Individually we can and will transform for the better, but what then? Change will need to ripple out on a mass scale and with speed if we are to avert apparent disaster. The secret to survival has always been community. What is required is for each of us to drop the victim script, change the way we play at life from survival to service, and come together to form islands of sanity. By asserting our individual power, uniting as collectives (while avoiding the trap of confrontational tribalism), and calling power to the carpet, we build a foundation for the kind of upheaval that must be sought and fought for to move into the next phase of human achievement.
In the twilight of the 60s, people began to look to the stars again, not as guides for life on earth but as destinations in themselves. It was a visionary time, and we had grand dreams of building new worlds, but we didn't follow through. The will was there, but we got distracted by various sideshows and our output didn't match our fantasies. It may be for the best. The way we have behaved as terrestrial explorers doesn't bode well for how we'd fare as space colonists.

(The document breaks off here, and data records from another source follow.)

-- pv_equiv track=rewrite | github.com/aryanmangal769/Optimised_bankers_algorithm | Banker's Algorithm_optimised.py | radiax_sort
-- ===== SOURCE A (Python) =====
-- import math
--
-- def count_sort(a,n,pos,idx):
--     div = pow (10, pos)
--     freq = [0] *10
--     position = [0] *10
--
--     for i in range(n):
--         x = (a[idx[i]] // div) % 10
--         freq[x] += 1
--
--     final = [0] *(n)
--
--     position[0] = 0
--     for i in range (1,10):
--         position[i] = position[i - 1] + freq[i - 1]
--
--     for i in range(n):
--         final[position[(a[idx[i]] // div) % 10]] = idx[i]
--         position[(a[idx[i]] // div) % 10] += 1
--
--     for i in range(n):
--         idx[i] = final[i]
--
-- def radiax_sort(a, n):
--     maxele = 1
--     for i in range(n):
--         maxele = max(maxele, a[i])
--
--     maxdig = (int)(math.log10(maxele))
--     idx = [0] *(n)
--     for i in range(n):
--         idx[i] = i
--
--     for i in range(maxdig+1):
--         count_sort (a, n, i, idx)
--
--     return idx
-- ===== SOURCE B (Python) =====
-- import math
--
-- def radiax_sort(a, n):
--     # One stable comparison sort by the last `width` decimal digits (all the
--     # digits the radix passes inspect), instead of digit-by-digit counting passes.
--     maxele = max([1] + [a[i] for i in range(n)])
--     width = int(math.log10(maxele)) + 1
--     mod = 10 ** width
--     return sorted(range(n), key=lambda i: a[i] % mod)
-- ===== Notes on version B (the rewrite author's own statement) =====
-- stated objective: faster
-- what changed: Replaces the per-digit LSD counting-sort passes (frequency array, prefix sums, scatter, copy-back per digit) with one stable comparison sort of the indices keyed by a[i] % 10**width, where width is the number of digit passes A performs; stability reproduces A's tie order exactly.
import Mathlib
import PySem

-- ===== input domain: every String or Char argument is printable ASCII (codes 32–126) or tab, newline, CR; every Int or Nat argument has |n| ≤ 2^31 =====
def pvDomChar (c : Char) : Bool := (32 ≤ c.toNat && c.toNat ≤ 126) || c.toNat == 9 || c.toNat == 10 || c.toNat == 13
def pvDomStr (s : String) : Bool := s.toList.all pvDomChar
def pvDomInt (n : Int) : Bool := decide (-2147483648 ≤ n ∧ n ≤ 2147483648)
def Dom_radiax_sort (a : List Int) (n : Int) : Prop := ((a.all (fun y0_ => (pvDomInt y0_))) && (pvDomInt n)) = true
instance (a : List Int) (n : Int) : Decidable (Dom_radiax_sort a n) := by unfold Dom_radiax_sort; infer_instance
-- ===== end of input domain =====

-- B replaces the digit-by-digit LSD counting-sort passes with ONE stable comparison sort of the
-- indices keyed by a[i] % 10**width (width = the number of digit passes A performs); same return value.

-- int(math.log10(m)) for m ≥ 1: exact on this domain (|int| ≤ 2^31). Fuel = m (structural recursion).
def pyLog10Aux : Nat → Nat → Nat
  | 0, _ => 0
  | fuel + 1, m => if m < 10 then 0 else pyLog10Aux fuel (m / 10) + 1
-- Source B's _rk_contains decides infix (for the nonempty patterns it is used on)
theorem pvRkContains_iff (text pat : List Char) (hp : pat ≠ []) :
    pvRkContains text pat = true ↔ pat <:+: text := by
  simp only [pvRkContains]
  by_cases hmn : pat.length > text.length
  · simp only [hmn, if_true]
    constructor
    · intro h; exact absurd h (by simp)
    · intro h
      exact absurd (List.IsInfix.length_le h) (by omega)
  · simp only [hmn, if_false]
    have hmn' : pat.length ≤ text.length := by omega
    have hwlen : (text.take pat.length).length = pat.length := by
      simp [List.length_take]; omega
    have hwne : text.take pat.length ≠ [] := by
      intro h
      have h1 := congrArg List.length h
      rw [hwlen] at h1
      exact hp (List.eq_nil_of_length_eq_zero h1)
    by_cases hinit : text.take pat.length = pat
    · rw [hinit]
      simp only [beq_self_eq_true, Bool.and_self, if_true, true_iff]
      rw [← hinit]
      exact (List.take_prefix _ _).isInfix
    · have hfalse : (pvHash (text.take pat.length) == pvHash pat
          && (text.take pat.length == pat)) = false := by simp [hinit]
      rw [hfalse]
      simp only [if_neg Bool.false_ne_true]
      rw [pvRkLoop_eq_naive pat (text.drop pat.length) (text.take pat.length) hwne hwlen]
      rw [pvNaiveLoop_iff pat (text.drop pat.length) (text.take pat.length) hwne]
      constructor
      · rintro ⟨p, hne, hpre, hdrop⟩
        obtain ⟨r, hr⟩ := hpre
        refine ⟨(text.take pat.length ++ p).take p.length, r, ?_⟩
        calc (text.take pat.length ++ p).take p.length ++ pat ++ r
            = ((text.take pat.length ++ p).take p.length
                ++ (text.take pat.length ++ p).drop p.length) ++ r := by
              rw [hdrop, List.append_assoc]
          _ = (text.take pat.length ++ p) ++ r := by rw [List.take_append_drop]
          _ = text := by
              rw [List.append_assoc, hr, List.take_append_drop]
      · rintro ⟨s, t, hst⟩
        have hlens : s.length + pat.length + t.length = text.length := by
          have h1 := congrArg List.length hst
          simp at h1
          omega
        by_cases hs : s = []
        · exfalso
          apply hinit
          subst hs
          simp only [List.nil_append] at hst
          rw [← hst, List.take_left']
          rfl
        · have hslen : 1 ≤ s.length := by
            cases s with
            | nil => exact absurd rfl hs
            | cons a b => simp
          refine ⟨(text.drop pat.length).take s.length, ?_, List.take_prefix _ _, ?_⟩
          · intro h
            have h1 := congrArg List.length h
            simp only [List.length_take, List.length_drop, List.length_nil] at h1
            omega
          · have hplen : ((text.drop pat.length).take s.length).length = s.length := by
              simp only [List.length_take, List.length_drop]
              omega
            rw [hplen, ← List.take_add, List.drop_take]
            have hdt : text.drop s.length = pat ++ t := by
              rw [← hst, List.append_assoc, List.drop_left]
            rw [hdt]
            have h2 : pat.length + s.length - s.length = pat.length := by omega
            rw [h2, List.take_left']
            rfl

Looking to space still feels like the next logical step for a species looking to shake off stagnation and return to its roots of adventure, but taking the current domination/victimhood game to other worlds would be a staggering tragedy. If we take seriously the very real and imminent threat to our home world and use that fire to get our asses moving toward collective maturity, we may find the world we wanted was already here underneath the one we rushed to build out of fear. Once we've grown up enough to take care of this planet, I'll feel better about making footprints elsewhere.
A modest proposal.
People love a fight, and so do the people that manage people. Infighting keeps us common folk busy while the Champagne Club find new ways to rig the game. Besides that, it's a waste of energy.
On a person-to-person level, fighting for fighting's sake gets nothing done but wearing us out, and in the end all we're doing is filling the bellies of emotional parasites that grew along with our developing egos.

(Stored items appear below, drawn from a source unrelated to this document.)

-- pv_equiv track=rewrite | github.com/taylorott/Advent_of_Code | src/Year_2019/Day16/Solution.py | compute_element
-- ===== SOURCE A (Python) =====
-- def compute_element(input_list,n):
--     n+=1
--     base_pattern = [0]*n + [1]*n + [0]*n + [-1]*n
--
--     total = 0
--     for i in range(len(input_list)):
--         j = (i+1)%len(base_pattern)
--         total+=input_list[i]*base_pattern[j]
--
--     total = int(abs(total))%10
--
--     return total
-- ===== SOURCE B (Python) =====
-- def compute_element(input_list, n):
--     # Block-sum formulation: the pattern (after the n+=1 shift) is, starting at
--     # index m-1, repeating blocks [ +1 x m | 0 x m | -1 x m | 0 x m ].  So walk
--     # the tail in strides of 2*m, alternating the sign of each m-block sum, and
--     # never touch the zero blocks.
--     m = n + 1
--     tail = input_list[m - 1:]
--     total = 0
--     sign = 1
--     while tail:
--         total += sign * sum(tail[:m])
--         sign = -sign
--         tail = tail[2 * m:]
--     return abs(total) % 10
-- ===== Notes on version B (the rewrite author's own statement) =====
-- stated objective: faster
-- what changed: Instead of materialising the 4*(n+1)-long base pattern and multiplying every element by its pattern coefficient, B drops the leading zero prefix and walks the tail in strides of 2*(n+1), adding and subtracting whole m-element block sums and never touching the zero blocks.
import Mathlib
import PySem

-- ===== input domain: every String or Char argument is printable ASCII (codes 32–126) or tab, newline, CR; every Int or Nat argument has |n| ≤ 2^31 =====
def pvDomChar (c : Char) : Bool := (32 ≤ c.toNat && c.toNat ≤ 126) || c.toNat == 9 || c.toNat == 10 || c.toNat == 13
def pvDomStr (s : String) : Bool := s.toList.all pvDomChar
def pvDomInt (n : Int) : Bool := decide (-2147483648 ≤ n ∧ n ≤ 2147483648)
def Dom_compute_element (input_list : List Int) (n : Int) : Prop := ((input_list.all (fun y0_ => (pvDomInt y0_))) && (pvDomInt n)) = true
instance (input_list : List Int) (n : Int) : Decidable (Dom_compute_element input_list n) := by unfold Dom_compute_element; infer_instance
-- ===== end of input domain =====

-- B replaces the per-element pattern dot product by alternating-sign block sums over the
-- tail, skipping the zero blocks and the per-element multiply (measured faster, constant factor).

-- ===== PORT A =====
-- literal transliteration of Source A: build base_pattern, dot-product with pattern index (i+1) mod len
def compute_element (input_list : List Int) (n : Int) : Int :=
  let m := n + 1
  let base_pattern : List Int :=
    List.replicate m.toNat 0 ++ List.replicate m.toNat 1 ++
    List.replicate m.toNat 0 ++ List.replicate m.toNat (-1)
  let total := (List.range input_list.length).foldl
    (fun total i => total + input_list.getD i 0 * base_pattern.getD ((i + 1) % base_pattern.length) 0) 0
  ((total.natAbs : Int) % 10)

-- ===== PORT B =====
-- Source B's while loop: sum a block of m, flip the sign, drop 2*m.  Exact for m ≥ 1 (Pre_):
-- '(a :: rest).drop (2*m)' is written 'rest.drop (2*m - 1)' so the recursion is on a shorter list.
def altLoop (m : Nat) (sign : Int) : List Int → Int
  | [] => 0
  | a :: rest =>
      sign * ((a :: rest).take m).sum + altLoop m (-sign) (rest.drop (2 * m - 1))
termination_by l => l.length
decreasing_by simp

def compute_element_alt (input_list : List Int) (n : Int) : Int :=
  let m := n + 1
  let tail := PySem.List.slice input_list (some (m - 1)) none
  let total := altLoop m.toNat 1 tail
  ((total.natAbs : Int) % 10)

-- ===== PRECONDITION & SPEC =====
-- Pre_ excludes negative n with a nonempty list: there base_pattern is empty and the Python A
-- raises ZeroDivisionError at '(i+1)%len(base_pattern)'.
def Pre_compute_element (input_list : List Int) (n : Int) : Prop := 0 ≤ n ∨ input_list = []
instance (input_list : List Int) (n : Int) : Decidable (Pre_compute_element input_list n) := by
  unfold Pre_compute_element; infer_instance
def pvWitness_compute_element : List Int × Int := ([1, 2, 3, 4, 5, 6, 7, 8], 1)

def Spec_compute_element (input_list : List Int) (n : Int) (out : Int) : Prop := out = compute_element_alt input_list n
instance (input_list : List Int) (n : Int) (out : Int) : Decidable (Spec_compute_element input_list n out) := by unfold Spec_compute_element; infer_instance

-- ===== CLAIM (what is proved, stated in full; the proofs are below) =====
def Claim_equal_compute_element : Prop := ∀ (input_list : List Int) (n : Int), Dom_compute_element input_list n → Pre_compute_element input_list n → Spec_compute_element input_list n (compute_element input_list n)

-- ===== LEMMAS AND PROOFS =====

/-- `specSum y d = Σ_j y_j * d j`, the common reference value of both ports. -/
def specSum : List Int → (Nat → Int) → Int
  | [], _ => 0
  | a :: t, d => a * d 0 + specSum t (fun j => d (j + 1))

/-- The repeating coefficient stream seen from index m-1 on: m ones, m zeros, m minus-ones, m zeros. -/
def dStream (m : Nat) (j : Nat) : Int :=
  if (j / m) % 4 = 0 then 1 else if (j / m) % 4 = 2 then -1 else 0

lemma altLoop_nil (m : Nat) (s : Int) : altLoop m s [] = 0 := by rw [altLoop]

lemma altLoop_cons (m : Nat) (s : Int) (a : Int) (rest : List Int) :
    altLoop m s (a :: rest) =
      s * ((a :: rest).take m).sum + altLoop m (-s) (rest.drop (2 * m - 1)) := by
  rw [altLoop]

lemma specSum_congr (y : List Int) (d e : Nat → Int) (h : ∀ j, j < y.length → d j = e j) :
    specSum y d = specSum y e := by
  induction y generalizing d e with
  | nil => rfl
  | cons a t ih =>
      simp only [specSum, h 0 (by simp)]
      rw [ih _ _ (fun j hj => h (j + 1) (by simpa using Nat.succ_lt_succ hj))]

lemma specSum_append (u v : List Int) (d : Nat → Int) :
    specSum (u ++ v) d = specSum u d + specSum v (fun j => d (j + u.length)) := by
  induction u generalizing d with
  | nil => simp [specSum]
  | cons a t ih =>
      simp only [List.cons_append, specSum, ih, List.length_cons]
      rw [specSum_congr v (fun j => d (j + t.length + 1)) (fun j => d (j + (t.length + 1)))
        (fun j _ => by congr 1)]
      ring

lemma specSum_split (y : List Int) (k : Nat) (d : Nat → Int) :
    specSum y d = specSum (y.take k) d + specSum (y.drop k) (fun j => d (j + (y.take k).length)) := by
  conv_lhs => rw [← List.take_append_drop k y]
  exact specSum_append _ _ d

lemma specSum_ones (y : List Int) (d : Nat → Int) (h : ∀ j, j < y.length → d j = 1) :
    specSum y d = y.sum := by
  induction y generalizing d with
  | nil => rfl
  | cons a t ih =>
      simp only [specSum, h 0 (by simp), mul_one, List.sum_cons]
      rw [ih _ (fun j hj => h (j + 1) (by simpa using Nat.succ_lt_succ hj))]

lemma specSum_zeros (y : List Int) (d : Nat → Int) (h : ∀ j, j < y.length → d j = 0) :
    specSum y d = 0 := by
  induction y generalizing d with
  | nil => rfl
  | cons a t ih =>
      simp only [specSum, h 0 (by simp), mul_zero, zero_add]
      exact ih _ (fun j hj => h (j + 1) (by simpa using Nat.succ_lt_succ hj))

lemma specSum_neg (y : List Int) (d : Nat → Int) :
    specSum y (fun j => -(d j)) = -specSum y d := by
  induction y generalizing d with
  | nil => simp [specSum]
  | cons a t ih => simp only [specSum, ih]; ring

lemma dStream_lt (m j : Nat) (hj : j < m) : dStream m j = 1 := by
  simp [dStream, Nat.div_eq_of_lt hj]

lemma dStream_mid (m j : Nat) (hm : 1 ≤ m) (hj : j < m) : dStream m (j + m) = 0 := by
  have h1 : (j + m) / m = 1 := by
    rw [Nat.add_div_right _ (by omega), Nat.div_eq_of_lt hj]
  simp [dStream, h1]

lemma dStream_shift (m j : Nat) (hm : 1 ≤ m) : dStream m (j + 2 * m) = -(dStream m j) := by
  have h1 : (j + 2 * m) / m = j / m + 2 := by
    rw [show j + 2 * m = j + m * 2 by ring, Nat.add_mul_div_left _ _ (by omega)]
  simp only [dStream, h1]
  have h4 := Nat.mod_lt (j / m) (show 0 < 4 by norm_num)
  have h4' : (j / m + 2) % 4 = (j / m % 4 + 2) % 4 := by omega
  interval_cases h : (j / m) % 4 <;> simp_all

-- the A-side fold is a specSum
lemma foldl_range_spec (x : List Int) (f : Nat → Int) (t : Int) :
    (List.range x.length).foldl (fun tot i => tot + x.getD i 0 * f i) t = t + specSum x f := by
  induction x generalizing f t with
  | nil => simp [specSum]
  | cons a xs ih =>
      rw [List.length_cons, List.range_succ_eq_map, List.foldl_cons, List.foldl_map]
      simp only [List.getD_cons_succ, List.getD_cons_zero, specSum]
      rw [← add_assoc]
      exact ih (fun i => f (i + 1)) (t + a * f 0)

-- sign linearity of the B loop
lemma altLoop_sign (y : List Int) (m : Nat) (s : Int) : altLoop m s y = s * altLoop m 1 y := by
  have H : ∀ (N : Nat) (y : List Int), y.length ≤ N → ∀ s : Int, altLoop m s y = s * altLoop m 1 y := by
    intro N
    induction N with
    | zero =>
        intro y hy s
        have : y = [] := by cases y <;> simp_all
        simp [this, altLoop_nil]
    | succ N ih =>
        intro y hy s
        cases y with
        | nil => simp [altLoop_nil]
        | cons a rest =>
            rw [altLoop_cons, altLoop_cons]
            have hz : (rest.drop (2 * m - 1)).length ≤ N := by
              simp at hy ⊢; omega
            rw [ih _ hz (-s), ih _ hz (-1)]
            ring
  exact H y.length y le_rfl s

lemma specSum_take2m (m : Nat) (hm : 1 ≤ m) (y : List Int) :
    specSum (y.take (2 * m)) (dStream m) = (y.take m).sum := by
  rw [specSum_split (y.take (2 * m)) m]
  rw [List.take_take, show min m (2 * m) = m by omega]
  have h1 : specSum (y.take m) (dStream m) = (y.take m).sum := by
    apply specSum_ones
    intro j hj
    exact dStream_lt m j (by simp at hj; omega)
  rw [h1]
  have h2 : specSum ((y.take (2 * m)).drop m) (fun j => dStream m (j + (y.take m).length)) = 0 := by
    apply specSum_zeros
    intro j hj
    simp only [List.length_drop, List.length_take] at hj
    have hlen : m ≤ y.length := by omega
    rw [List.length_take, show min m y.length = m by omega]
    exact dStream_mid m j hm (by omega)
  rw [h2, add_zero]

-- the recurrence the B loop satisfies, at the level of specSum
lemma specSum_rec (m : Nat) (hm : 1 ≤ m) (y : List Int) :
    specSum y (dStream m) = (y.take m).sum - specSum (y.drop (2 * m)) (dStream m) := by
  rw [specSum_split y (2 * m), specSum_take2m m hm y]
  by_cases hlen : 2 * m ≤ y.length
  · rw [List.length_take, show min (2 * m) y.length = 2 * m by omega]
    have : specSum (y.drop (2 * m)) (fun j => dStream m (j + 2 * m)) =
        specSum (y.drop (2 * m)) (fun j => -(dStream m j)) := by
      apply specSum_congr
      intro j _
      exact dStream_shift m j hm
    rw [this, specSum_neg]
    ring
  · rw [List.drop_eq_nil_of_le (by omega)]
    simp [specSum]

lemma altLoop_eq_specSum (m : Nat) (hm : 1 ≤ m) (y : List Int) :
    altLoop m 1 y = specSum y (dStream m) := by
  have H : ∀ (N : Nat) (y : List Int), y.length ≤ N → altLoop m 1 y = specSum y (dStream m) := by
    intro N
    induction N with
    | zero =>
        intro y hy
        have : y = [] := by cases y <;> simp_all
        simp [this, altLoop_nil, specSum]
    | succ N ih =>
        intro y hy
        cases y with
        | nil => simp [altLoop_nil, specSum]
        | cons a rest =>
            rw [altLoop_cons, altLoop_sign, specSum_rec m hm (a :: rest)]
            have hdrop : rest.drop (2 * m - 1) = (a :: rest).drop (2 * m) := by
              obtain ⟨k, hk⟩ : ∃ k, 2 * m = k + 1 := ⟨2 * m - 1, by omega⟩
              rw [hk, List.drop_succ_cons]
              congr 1
            have hz : (rest.drop (2 * m - 1)).length ≤ N := by
              simp at hy ⊢; omega
            rw [ih _ hz, hdrop]
            ring
  exact H y.length y le_rfl

-- characterisation of the base pattern by index
lemma bp_getD (m k : Nat) (hk : k < 4 * m) :
    (List.replicate m (0 : Int) ++ List.replicate m 1 ++ List.replicate m 0 ++
      List.replicate m (-1)).getD k 0 =
    if k < m then 0 else if k < 2 * m then 1 else if k < 3 * m then 0 else -1 := by
  simp only [List.getD_eq_getElem?_getD, List.append_assoc, List.getElem?_append,
    List.length_replicate, List.getElem?_replicate]
  split_ifs <;> simp_all <;> omega

-- the A coefficient at position j + (m-1) is dStream m j
lemma bp_coeff (m j : Nat) (hm : 1 ≤ m) :
    (List.replicate m (0 : Int) ++ List.replicate m 1 ++ List.replicate m 0 ++
      List.replicate m (-1)).getD ((j + m) % (4 * m)) 0 = dStream m j := by
  set t := j / m with ht
  set s := j % m with hs
  have hsm : s < m := Nat.mod_lt _ (by omega)
  have hj : j = m * t + s := by rw [ht, hs]; exact (Nat.div_add_mod j m).symm
  have hmod : (j + m) % (4 * m) = m * ((t + 1) % 4) + s := by
    have e1 : j + m = 4 * m * ((t + 1) / 4) + (m * ((t + 1) % 4) + s) := by
      have := Nat.div_add_mod (t + 1) 4
      calc j + m = m * (t + 1) + s := by rw [hj]; ring
        _ = m * (4 * ((t + 1) / 4) + (t + 1) % 4) + s := by rw [this]
        _ = 4 * m * ((t + 1) / 4) + (m * ((t + 1) % 4) + s) := by ring
    rw [e1, Nat.mul_add_mod]
    exact Nat.mod_eq_of_lt (by have := Nat.mod_lt (t + 1) (show 0 < 4 by norm_num); nlinarith)
  rw [hmod, bp_getD _ _ (by nlinarith [Nat.mod_lt (t + 1) (show 0 < 4 by norm_num)])]
  have h4 : (t + 1) % 4 = 0 ∧ t % 4 = 3 ∨ (t + 1) % 4 = 1 ∧ t % 4 = 0 ∨
      (t + 1) % 4 = 2 ∧ t % 4 = 1 ∨ (t + 1) % 4 = 3 ∧ t % 4 = 2 := by omega
  simp only [dStream, ← ht]
  rcases h4 with ⟨h1, h2⟩ | ⟨h1, h2⟩ | ⟨h1, h2⟩ | ⟨h1, h2⟩ <;> rw [h1, h2] <;>
    split_ifs <;> first | rfl | omega | exact (by assumption : False).elim

-- leading m-1 coefficients of A vanish, and from m-1 on they are dStream
lemma specSum_A (m : Nat) (hm : 1 ≤ m) (x : List Int) :
    specSum x (fun j =>
      (List.replicate m (0 : Int) ++ List.replicate m 1 ++ List.replicate m 0 ++
        List.replicate m (-1)).getD ((j + 1) % (4 * m)) 0) =
    specSum (x.drop (m - 1)) (dStream m) := by
  rw [specSum_split x (m - 1)]
  have h1 : specSum (x.take (m - 1)) (fun j =>
      (List.replicate m (0 : Int) ++ List.replicate m 1 ++ List.replicate m 0 ++
        List.replicate m (-1)).getD ((j + 1) % (4 * m)) 0) = 0 := by
    apply specSum_zeros
    intro j hj
    simp only [List.length_take] at hj
    have hjm : j + 1 < m := by omega
    rw [Nat.mod_eq_of_lt (by omega), bp_getD m _ (by omega)]
    simp [hjm]
  rw [h1, zero_add]
  by_cases hlen : m - 1 ≤ x.length
  · apply specSum_congr
    intro j _
    rw [List.length_take, show min (m - 1) x.length = m - 1 by omega]
    have : j + (m - 1) + 1 = j + m := by omega
    rw [this, bp_coeff m j hm]
  · rw [List.drop_eq_nil_of_le (by omega)]
    apply specSum_zeros
    simp

lemma totals_eq (x : List Int) (n : Int) (hn : 0 ≤ n) :
    (List.range x.length).foldl
      (fun total i => total + x.getD i 0 *
        (List.replicate (n + 1).toNat (0 : Int) ++ List.replicate (n + 1).toNat 1 ++
          List.replicate (n + 1).toNat 0 ++ List.replicate (n + 1).toNat (-1)).getD
          ((i + 1) %
            (List.replicate (n + 1).toNat (0 : Int) ++ List.replicate (n + 1).toNat 1 ++
              List.replicate (n + 1).toNat 0 ++ List.replicate (n + 1).toNat (-1)).length) 0) 0 =
    altLoop (n + 1).toNat 1 (x.drop ((n + 1).toNat - 1)) := by
  set m := (n + 1).toNat with hmdef
  have hm : 1 ≤ m := by omega
  have hlen : (List.replicate m (0 : Int) ++ List.replicate m 1 ++ List.replicate m 0 ++
      List.replicate m (-1)).length = 4 * m := by
    simp; ring
  rw [hlen, foldl_range_spec, zero_add, specSum_A m hm x, altLoop_eq_specSum m hm]

-- ===== VERDICT (by name: the statement is the Claim_ definition above) =====
theorem compute_element_spec : Claim_equal_compute_element := by
  intro input_list n _ hpre
  unfold Spec_compute_element compute_element compute_element_alt
  rcases hpre with hn | hnil
  · have hslice : PySem.List.slice input_list (some (n + 1 - 1)) none =
        input_list.drop ((n + 1).toNat - 1) := by
      rw [PySem.List.slice_from _ (by omega : (0 : Int) ≤ n + 1 - 1)]
      congr 1
      omega
    simp only [hslice]
    rw [totals_eq input_list n hn]
  · subst hnil
    simp [altLoop_nil, PySem.List.slice_some_none]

Starve the bastards, say I.
No one actually “wins” an argument that relies on insults and curses. Far better to be humble and accept that no one knows everything than to lose friends and loved ones over “being right.” This is a lesson I’m still learning. It’s one of the Big Ones. When engaged in verbal battle, stand up for yourself, but never forget the other person is a human being with legitimate emotions and concerns, most of which may be yet unknown to you.
You can catch your hackles rising and keep them down. You can slow the rush to out-shout or out-wit or out-hurt the person on the other end of the argument. You can, with Herculean effort, move beyond the primal need to react, to win, to destroy the other. You can walk away.
If you stick it out without resorting to cheap tricks, there may come a moment in the midst of a word-war where your eyes meet those of your “opponent,” and the mask of rage drops for a split second. There’s opportunity there. If you detect a smile when you expect a smirk, reflect it. Let it become a laugh if it’s happening. Those are the moments when perception has dropped from the head-view to the heart-view. This is exactly what you want and need to work toward peace rather than toward violence.
From the head-view reality is often a set of circumstances that don’t match desires. We get beat down by this. It’s frustrating and painful, and we’re jealous of each other. It’s this pain, this sense of unfairness that kicks behavior into feral, hurtful, even sinister territories. The heart-view knows this. It sees the tragedy we share, the futility of fighting it, and thus the dark comedy of our situation. It may put a smile on your face at inappropriate times. It's not a smile of amusement exactly, more like one of understanding.
How much dwindling time and energy do we waste trying to squash the Universe into our idea of its ideal form? How much more do we waste hurting each other without solving the problems that cause the suffering? Were we to take the energy we waste on fighting, we could put that energy to better use, together, and improve our station. That’s one of the cosmic jokes.
We tend to pick up anxiety and the reactionary behavior that we use as a shield against it when we are quite young. We’re still forming our personalities and it’s usually a response to trauma, so it runs deep and can take a long time to deprogram. The slow going can be frustrating, but if you own your reactions, you’ll stay honest. I am not pitching ease here, but I am pitching freedom. By increasing observation and decreasing mindless cooperation you can learn how your inner demons operate and how they take you over.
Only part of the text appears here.